Transférer 100 microlitres du mélange dans les cellules de la plaque de 96 puits. Incuber la plaque de culture pendant 48, 60 et 72 heures pour l’infection virale et effectuer un test de luciférase. Pour effectuer le dosage de la luciférase, lavez les cellules en retirant soigneusement le milieu et en le rinçant avec 200 microlitres de PBS.
Retirez autant de PBS que possible, puis ajoutez 50 millilitres de tampon de lyse à chaque puits. Le lendemain, équilibrer les plaques à température ambiante pendant deux heures, puis secouer les plaques de culture plusieurs fois et transférer tous les lysats cellulaires sur des plaques opaques de 96 puits. Ajoutez 50 microlitres de substrat à chaque assiette et mélangez bien.
Enregistrez les titres de luciférase du pseudo-virus à l’aide du luminomètre. Ajouter 100 microlitres de la suspension unicellulaire de cellules MDCK à chaque puits d’une plaque de fond plat de 96 puits et incuber pendant 20 heures à 37 degrés Celsius. Après l’incubation, décongeler et vortex le pseudo-virus et les sérums stockés à moins 80 degrés Celsius.
Diluer les sérums 20 fois dans un milieu complet. Ajouter 100 microlitres de milieu DMEM aux colonnes trois à 10. Ajouter 200 microlitres de sérum dilué dans les puits de la deuxième colonne et effectuer une dilution en série.

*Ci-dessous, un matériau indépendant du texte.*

-- pv_equiv track=rewrite | github.com/philippmao/pastebin_scraper | frontend/utils.py | slider
-- ===== SOURCE A (Python) =====
-- def slider(mn, mx, max_r):
--   while mn < 0:
--     mn += 1
--     if mx < max_r:
--       mx +=1
--   while mx > max_r:
--     mx -= 1
--     if mn > 0:
--       mn -= 1
--   return mn, mx
-- ===== SOURCE B (Python) =====
-- def slider(mn, mx, max_r):
--     up = max(-mn, 0)
--     mx1 = mx + max(0, min(up, max_r - mx))
--     down = max(mx1 - max_r, 0)
--     return max(max(mn, 0) - down, 0), mx1 - down
-- ===== Notes on version B (the rewrite author's own statement) =====
-- stated objective: faster
-- what changed: Replaced the two unit-step while loops (step mn toward 0 coupled with mx, then step mx down toward max_r coupled with mn) with a single closed-form arithmetic clamp using max/min; intended as faster (O(1) vs loop proportional to |mn|+|mx-max_r|), measured 25.22x at the largest size though inconsistent on inputs whose loops are short.
import Mathlib
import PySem

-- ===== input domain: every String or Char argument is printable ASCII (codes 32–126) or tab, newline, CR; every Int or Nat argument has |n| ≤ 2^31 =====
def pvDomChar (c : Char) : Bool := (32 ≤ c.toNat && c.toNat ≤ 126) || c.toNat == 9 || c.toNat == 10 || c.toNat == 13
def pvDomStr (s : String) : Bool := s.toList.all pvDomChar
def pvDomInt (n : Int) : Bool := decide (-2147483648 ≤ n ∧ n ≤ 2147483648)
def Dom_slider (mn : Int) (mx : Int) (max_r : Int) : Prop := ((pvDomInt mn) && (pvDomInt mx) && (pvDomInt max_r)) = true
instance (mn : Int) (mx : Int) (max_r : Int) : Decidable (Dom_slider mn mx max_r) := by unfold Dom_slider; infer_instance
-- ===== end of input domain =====

-- B replaces A's two unit-step while loops by a closed-form arithmetic clamp (intended as faster; timing run read 25x at the largest size, inconsistent on short-loop inputs).
-- ===== PORT A =====
def sliderLoop1 (mn : Int) (mx : Int) (max_r : Int) : Int × Int :=
  if mn < 0 then
    sliderLoop1 (mn + 1) (if mx < max_r then mx + 1 else mx) max_r
  else (mn, mx)
termination_by (-mn).toNat
decreasing_by omega

def sliderLoop2 (mn : Int) (mx : Int) (max_r : Int) : Int × Int :=
  if mx > max_r then
    sliderLoop2 (if mn > 0 then mn - 1 else mn) (mx - 1) max_r
  else (mn, mx)
termination_by (mx - max_r).toNat
decreasing_by omega

def slider (mn : Int) (mx : Int) (max_r : Int) : Int × Int :=
  let p := sliderLoop1 mn mx max_r
  sliderLoop2 p.1 p.2 max_r

-- ===== PORT B =====
def slider_alt (mn : Int) (mx : Int) (max_r : Int) : Int × Int :=
  let up := max (-mn) 0
  let mx1 := mx + max 0 (min up (max_r - mx))
  let down := max (mx1 - max_r) 0
  (max (max mn 0 - down) 0, mx1 - down)

-- ===== PRECONDITION & SPEC =====
def Spec_slider (mn : Int) (mx : Int) (max_r : Int) (out : Int × Int) : Prop := out = slider_alt mn mx max_r
instance (mn : Int) (mx : Int) (max_r : Int) (out : Int × Int) : Decidable (Spec_slider mn mx max_r out) := by unfold Spec_slider; infer_instance

-- ===== CLAIM (what is proved, stated in full; the proofs are below) =====
def Claim_equal_slider : Prop := ∀ (mn : Int) (mx : Int) (max_r : Int), Dom_slider mn mx max_r → Spec_slider mn mx max_r (slider mn mx max_r)

-- ===== LEMMAS AND PROOFS =====
theorem sliderLoop1_eq (mn mx max_r : Int) :
    sliderLoop1 mn mx max_r = (max mn 0, mx + max 0 (min (max (-mn) 0) (max_r - mx))) := by
  fun_induction sliderLoop1 mn mx max_r with
  | case1 mn mx h ih =>
      simp only [dite_eq_ite] at ih
      rw [ih]
      simp only [Prod.mk.injEq]
      split_ifs at * <;> constructor <;> omega
  | case2 mn mx h =>
      simp only [Prod.mk.injEq]
      constructor <;> omega

theorem sliderLoop2_eq (mn mx max_r : Int) (hmn : 0 ≤ mn) :
    sliderLoop2 mn mx max_r = (max (mn - max (mx - max_r) 0) 0, mx - max (mx - max_r) 0) := by
  fun_induction sliderLoop2 mn mx max_r with
  | case1 mn mx h ih =>
      simp only [dite_eq_ite] at ih
      rw [ih (by split_ifs <;> omega)]
      simp only [Prod.mk.injEq]
      split_ifs at * <;> constructor <;> omega
  | case2 mn mx h =>
      simp only [Prod.mk.injEq]
      constructor <;> omega

-- ===== VERDICT (by name: the statement is the Claim_ definition above) =====
theorem slider_spec : Claim_equal_slider := by
  intro mn mx max_r _
  show _ = _
  simp only [slider, sliderLoop1_eq, sliderLoop2_eq _ _ _ (le_max_right mn 0), slider_alt]
theorem pvA_isBest (cs : List Char) (c : Char) (start e : Int)
    (h0 : 0 ≤ start) (h1 : 0 ≤ e) (h2 : e ≤ (cs.length : Int)) :
    pvIsBest cs c start e (PySem.Chars.rfindFrom cs [c] start (some e)) := by
  have hstep : PySem.Chars.rfindFrom cs [c] start (some e)
      = (if e < start then -1
         else if PySem.Chars.rfind (List.drop start.toNat (List.take e.toNat cs)) [c] = -1 then -1
         else start + PySem.Chars.rfind (List.drop start.toNat (List.take e.toNat cs)) [c]) := by
    simp only [PySem.Chars.rfindFrom]
    rw [if_neg (not_lt.mpr h2), if_neg (not_lt.mpr h1), if_neg (not_lt.mpr h0)]
  rw [hstep]
  by_cases hlt : e < start
  · rw [if_pos hlt]
    left
    exact ⟨rfl, fun i hai hib => absurd (lt_of_le_of_lt hai hib) (not_lt.mpr (le_of_lt hlt))⟩
  · rw [if_neg hlt]
    have hse : start ≤ e := not_lt.mp hlt
    have hu : ∀ d : Nat, start.toNat + d < e.toNat →
        (List.drop start.toNat (List.take e.toNat cs))[d]? = cs[start.toNat + d]? := by
      intro d hd
      rw [List.getElem?_drop, List.getElem?_take_of_lt hd]
    rcases pvRfind_spec (List.drop start.toNat (List.take e.toNat cs)) c with ⟨hr, hnone⟩ | ⟨i, hr, hc, hmax⟩
    · rw [if_pos hr]
      left
      refine ⟨rfl, ?_⟩
      intro i hai hib hc
      have hd : start.toNat + (i - start.toNat) < e.toNat := by omega
      have := hnone (i - start.toNat)
      rw [hu _ hd] at this
      exact this (by rwa [show start.toNat + (i - start.toNat) = i by omega])
    · have hipos : PySem.Chars.rfind (List.drop start.toNat (List.take e.toNat cs)) [c] ≠ -1 := by
        rw [hr]; omega
      rw [if_neg hipos, hr]
      right
      have hlenu : i < (List.drop start.toNat (List.take e.toNat cs)).length := by
        by_contra h
        rw [List.getElem?_eq_none (by omega)] at hc
        simp at hc
      have hlen' : start.toNat + i < e.toNat := by
        have := hlenu
        rw [List.length_drop, List.length_take] at this
        omega
      refine ⟨start.toNat + i, by push_cast; omega, by push_cast; omega, by push_cast; omega, ?_, ?_⟩
      · rw [← hu i hlen']; exact hc
      · intro k hk hkb hck
        have hke : k < e.toNat := by omega
        have hd : start.toNat + (k - start.toNat) < e.toNat := by omega
        have := hmax (k - start.toNat) (by omega)
        rw [hu _ hd] at this
        exact this (by rwa [show start.toNat + (k - start.toNat) = k by omega])

theorem pvPositions_mem (cs : List Char) (c : Char) (x : Int) :
    x ∈ pvPositions cs c ↔ ∃ i : Nat, x = (i : Int) ∧ cs[i]? = some c := by
  unfold pvPositions
  simp only [List.mem_map, List.mem_filter, PySem.List.mem_enumerate_iff]
  constructor
  · rintro ⟨⟨xi, ch⟩, ⟨⟨k, hk, hpq⟩, hch⟩, rfl⟩
    have h1 : xi = (0:Int) + (k : Int) := congrArg Prod.fst hpq
    have h2 : ch = cs[k] := congrArg Prod.snd hpq
    refine ⟨k, by omega, ?_⟩
    rw [List.getElem?_eq_getElem hk, ← h2]
    simpa using hch
  · rintro ⟨i, rfl, hci⟩
    have hi : i < cs.length := by
      by_contra h
      rw [List.getElem?_eq_none (by omega)] at hci
      simp at hci
    have hc : cs[i] = c := by
      rw [List.getElem?_eq_getElem hi] at hci
      exact Option.some.inj hci
    exact ⟨((i : Int), cs[i]), ⟨⟨i, hi, by simp⟩, by simpa using hc⟩, rfl⟩

theorem pvPositions_sorted (cs : List Char) (c : Char) :
    (pvPositions cs c).Pairwise (· < ·) := by
  unfold pvPositions
  exact List.pairwise_map.mpr
    ((PySem.List.pairwise_lt_enumerate cs 0).sublist List.filter_sublist)

theorem pvSp3_nonneg (start e sp2 : Int) (h0 : 0 ≤ start) (h1 : 0 ≤ e) :
    0 ≤ if sp2 = -1 ∨ sp2 ≤ start then e else sp2 := by
  split_ifs with h
  · exact h1
  · rcases not_or.mp h with ⟨h1', h2'⟩
    omega

theorem pvB_isBest (cs : List Char) (c : Char) (start e : Int) :
    pvIsBest cs c start e (pvRightmostIn (pvPositions cs c) start e) := by
  set P := pvPositions cs c with hP
  have hsorted : P.Pairwise (· < ·) := by rw [hP]; exact pvPositions_sorted cs c
  obtain ⟨hkle, hlt, hge⟩ :=
    PySem.List.bisectLeft_spec P e (hsorted.imp (fun h => le_of_lt h))
  have hmono : ∀ (p q : Nat) (hq : q < P.length) (hpq : p ≤ q), P[p]'(by omega) ≤ P[q] := by
    intro p q hq hpq
    rcases Nat.lt_or_ge p q with h | h
    · exact le_of_lt (List.pairwise_iff_getElem.mp hsorted p q (by omega) hq h)
    · have : p = q := by omega
      subst this; exact le_rfl
  simp only [pvRightmostIn]
  generalize hgk : PySem.List.bisectLeft P e = k at hkle hlt hge ⊢
  by_cases hkpos : 0 < k
  · have hidx : k - 1 < P.length := by omega
    have hval : (PySem.List.pyGet? P ((k : Int) - 1)).getD 0 = P[k-1] := by
      have hcast : ((k : Int) - 1) = ((k - 1 : Nat) : Int) := by omega
      rw [hcast, PySem.List.pyGet?_natCast, List.getElem?_eq_getElem hidx]
      rfl
    rw [hval]
    by_cases hstart : start ≤ P[k-1]
    · rw [if_pos ⟨hkpos, hstart⟩]
      obtain ⟨i, hieq, hichar⟩ :=
        (pvPositions_mem cs c (P[k-1])).mp (List.getElem_mem hidx)
      right
      refine ⟨i, hieq, by omega, by rw [← hieq]; exact hlt (k-1) hidx (by omega), hichar, ?_⟩
      intro m him hmb hcm
      obtain ⟨j, hj, hjeq⟩ :=
        List.mem_iff_getElem.mp ((pvPositions_mem cs c (m : Int)).mpr ⟨m, rfl, hcm⟩)
      rcases Nat.lt_or_ge j k with hjk | hjk
      · have hle : P[j] ≤ P[k-1] := hmono j (k-1) hidx (by omega)
        rw [hjeq, hieq] at hle
        have : m ≤ i := by exact_mod_cast hle
        omega
      · have := hge j hj hjk
        rw [hjeq] at this
        omega
    · rw [if_neg (by intro h; exact hstart h.2)]
      left
      refine ⟨rfl, ?_⟩
      intro i hai hib hci
      obtain ⟨j, hj, hjeq⟩ :=
        List.mem_iff_getElem.mp ((pvPositions_mem cs c (i : Int)).mpr ⟨i, rfl, hci⟩)
      rcases Nat.lt_or_ge j k with hjk | hjk
      · have hle : P[j] ≤ P[k-1] := hmono j (k-1) hidx (by omega)
        rw [hjeq] at hle
        omega
      · have := hge j hj hjk
        rw [hjeq] at this
        omega
  · rw [if_neg (by intro h; exact hkpos h.1)]
    left
    refine ⟨rfl, ?_⟩
    intro i hai hib hci
    obtain ⟨j, hj, hjeq⟩ :=
      List.mem_iff_getElem.mp ((pvPositions_mem cs c (i : Int)).mpr ⟨i, rfl, hci⟩)
    have := hge j hj (by omega)
    rw [hjeq] at this
    omega

theorem pvFind_eq (cs : List Char) (c : Char) (start e : Int)
    (h0 : 0 ≤ start) (h1 : 0 ≤ e) (h2 : e ≤ (cs.length : Int)) :
    PySem.Chars.rfindFrom cs [c] start (some e) = pvRightmostIn (pvPositions cs c) start e :=
  pvIsBest_unique cs c start e _ _ (pvA_isBest cs c start e h0 h1 h2) (pvB_isBest cs c start e)

theorem pvLoop_eq (block : String) (max_size : Int) (hm : 1 ≤ max_size) :
    ∀ (fuel : Nat) (start : Int), 0 ≤ start →
      pvALoop block max_size fuel start
        = pvBLoop block (pvPositions block.toList '.') (pvPositions block.toList ' ') max_size fuel start := by
  intro fuel
  induction fuel with
  | zero => intro start h0; rfl
  | succ fuel ih =>
    intro start h0
    simp only [pvALoop, pvBLoop]
    by_cases hlt : start < PySem.Str.len block
    · rw [if_pos hlt, if_pos hlt]
      by_cases hend : PySem.Str.len block ≤ start + max_size
      · rw [if_pos hend, if_pos hend]
      · rw [if_neg hend, if_neg hend]
        have h1 : (0:Int) ≤ start + max_size := by omega
        have h2 : start + max_size ≤ (block.toList.length : Int) := by
          simpa using (not_le.mp hend).le
        have hdot : PySem.Str.rfindFrom block "." start (some (start + max_size))
            = pvRightmostIn (pvPositions block.toList '.') start (start + max_size) := by
          rw [PySem.Str.rfindFrom_eq, show (".".toList) = ['.'] from rfl]
          exact pvFind_eq block.toList '.' start (start + max_size) h0 h1 h2
        have hspace : PySem.Str.rfindFrom block " " start (some (start + max_size))
            = pvRightmostIn (pvPositions block.toList ' ') start (start + max_size) := by
          rw [PySem.Str.rfindFrom_eq, show (" ".toList) = [' '] from rfl]
          exact pvFind_eq block.toList ' ' start (start + max_size) h0 h1 h2
        rw [hdot, hspace]
        congr 1
        exact ih _ (pvSp3_nonneg start (start + max_size) _ h0 h1)
    · rw [if_neg hlt, if_neg hlt]

-- ===== VERDICT (by name: the statement is the Claim_ definition above) =====
theorem split_large_block_spec : Claim_equal_split_large_block := by
  intro block max_size _hdom hpre
  unfold Spec_split_large_block split_large_block split_large_block_alt
  rcases hpre with h | h
  · subst h; rfl
  · simp only []
    rw [pvLoop_eq block max_size h block.toList.length 0 le_rfl]
-- pv_equiv track=rewrite | github.com/alexjst/algorithms | Python/companies/Faire/03_funnel_problem_solution.py | compute_funnel_counts
-- ===== SOURCE A (Python) =====
-- from typing import List, Dict, Tuple
-- from collections import defaultdict
--
-- def compute_funnel_counts(
--
--     funnels: List[str],
--     events: List[str]
-- ) -> List[str]:
--     """
--     Compute, for each funnel, how many distinct users reach each step in order.
--
--     :param funnels: List of strings, each formatted:
--                     "funnel_name,step_1,step_2,...,step_n"
--     :param events:  List of strings, each formatted:
--                     "user_id,timestamp,event_name"
--     :return: List of strings, one per funnel, formatted:
--              "funnel_name,step_1(count_1),step_2(count_2),...,step_n(count_n)"
--     """
--     # Parse funnels
--     parsed_funnels = []
--     for funnel_str in funnels:
--         parts = funnel_str.split(',')
--         funnel_name = parts[0]
--         steps = parts[1:]  # May contain duplicates
--         parsed_funnels.append((funnel_name, steps))
--
--     # Parse and group events by user
--     user_events = defaultdict(list)  # user_id -> [(timestamp, event_name), ...]
--     for event_str in events:
--         parts = event_str.split(',')
--         user_id = int(parts[0])
--         timestamp = int(parts[1])
--         event_name = parts[2]
--         user_events[user_id].append((timestamp, event_name))
--
--     # Note: Events are already sorted by timestamp globally (guaranteed by problem)
--
--     # Process each funnel
--     results = []
--     for funnel_name, steps in parsed_funnels:
--         # Track which users reached each step index
--         # step_users[i] = set of users who reached step i
--         step_users = [set() for _ in range(len(steps))]
--
--         # For each user, track their current position in this funnel
--         for user_id, events_list in user_events.items():
--             current_step_idx = 0  # User starts before step 0
--
--             # Process user's events in timestamp order
--             for timestamp, event_name in events_list:
--                 # Check if this event matches the next required step
--                 if current_step_idx < len(steps) and event_name == steps[current_step_idx]:
--                     # User reached this step
--                     step_users[current_step_idx].add(user_id)
--                     current_step_idx += 1
--
--         # Format output for this funnel
--         output_parts = [funnel_name]
--         for i, step_name in enumerate(steps):
--             count = len(step_users[i])
--             output_parts.append(f"{step_name}({count})")
--
--         results.append(','.join(output_parts))
--
--     return results
-- ===== SOURCE B (Python) =====
-- def compute_funnel_counts(funnels, events):
--     """
--     Event-driven re-implementation: no grouping of events per user and no
--     per-step sets.  Parse the event stream once into (user_id, event_name)
--     pairs; then, for each funnel, make a single pass over that stream keeping
--     a dict user_id -> next expected step index and an integer counts array,
--     incrementing counts[k] the moment a user advances past step k.  A user's
--     pointer only ever increases, so each user contributes at most once to each
--     counts[k], which makes counts[k] the number of distinct users reaching
--     step k in order.
--     """
--     stream = []
--     for event_str in events:
--         parts = event_str.split(',')
--         stream.append((int(parts[0]), parts[2]))
--
--     results = []
--     for funnel_str in funnels:
--         parts = funnel_str.split(',')
--         name = parts[0]
--         steps = parts[1:]
--
--         pos = {}                      # user_id -> next step index
--         counts = [0] * len(steps)
--         for uid, ev in stream:
--             k = pos.get(uid, 0)
--             if k < len(steps) and ev == steps[k]:
--                 counts[k] += 1
--                 pos[uid] = k + 1
--
--         pieces = [name]
--         for step_name, c in zip(steps, counts):
--             pieces.append(f"{step_name}({c})")
--         results.append(','.join(pieces))
--     return results
-- ===== Notes on version B (the rewrite author's own statement) =====
-- stated objective: alternative
-- what changed: A groups events into per-user lists and, per funnel, scans each user's events while mutating one set of user ids per step; B never groups: per funnel it makes a single event-driven pass over the raw (user,event) stream with a dict user->next-step-index and an integer counts array incremented the moment a user advances, correct because a user's pointer only increases so each user is counted at most once per step.
import Mathlib
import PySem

Ajoutez ensuite 100 microlitres de milieu DMEM à la 11ème colonne comme témoin négatif. Ajoutez 100 microlitres de pseudo-virus à chaque puits et mélangez-le. Transférer 100 microlitres du mélange de la plaque de fond ronde à 96 puits vers le puits correspondant de la plaque de culture cellulaire de 96 puits.
Après 60 heures d’incubation à 37 degrés Celsius, effectuez le test de luciférase. Le test d’hémagglutinine a montré que 643 unités d’HA par millilitre de pseudo-virus de la grippe sont présentes dans les stocks de pseudo-virus de la grippe. Les rapports HA et Gag P24 se situaient dans une fourchette normale.
Le test Western blot a montré la présence de quatre types de protéines, y compris les protéines HA0, HA1, HA2 et NA, ce qui indique la similitude des pseudo-virus grippaux avec ceux des virus de type sauvage. Les résultats du titrage pseudo-viral indiquent que les conditions appropriées pour l’activité relative la luciférase la plus élevée comprennent l’alimentation de 5 000 cellules dans un puits d’une plaque de 96 puits et la détection des lectures de l’activité relative de la luciférase après 60 heures d’infection virale. Les sérums immuns du groupe DDV présentaient des titres de neutralisation élevés contre la souche pseudo-virale A Thailand 1 Can 104, tandis que les sérums du groupe témoin ne présentaient aucune activité de neutralisation.
L’activité neutralisante des sérums immunitaires était puissante par rapport aux sérums témoins, ce qui indique que beaucoup d’anticorps étaient dirigés vers la tête de l’HA dans les sérums immunitaires. Les différences significatives entre les sérums immunitaires et les témoins lors de l’évaluation de l’entrée virale indiquent que les anticorps sont dirigés vers la région souche HA dans les sérums immuns. Lors de l’exécution de cette procédure, n’oubliez pas de maintenir le pH de la solution de transfection et du milieu de culture stable.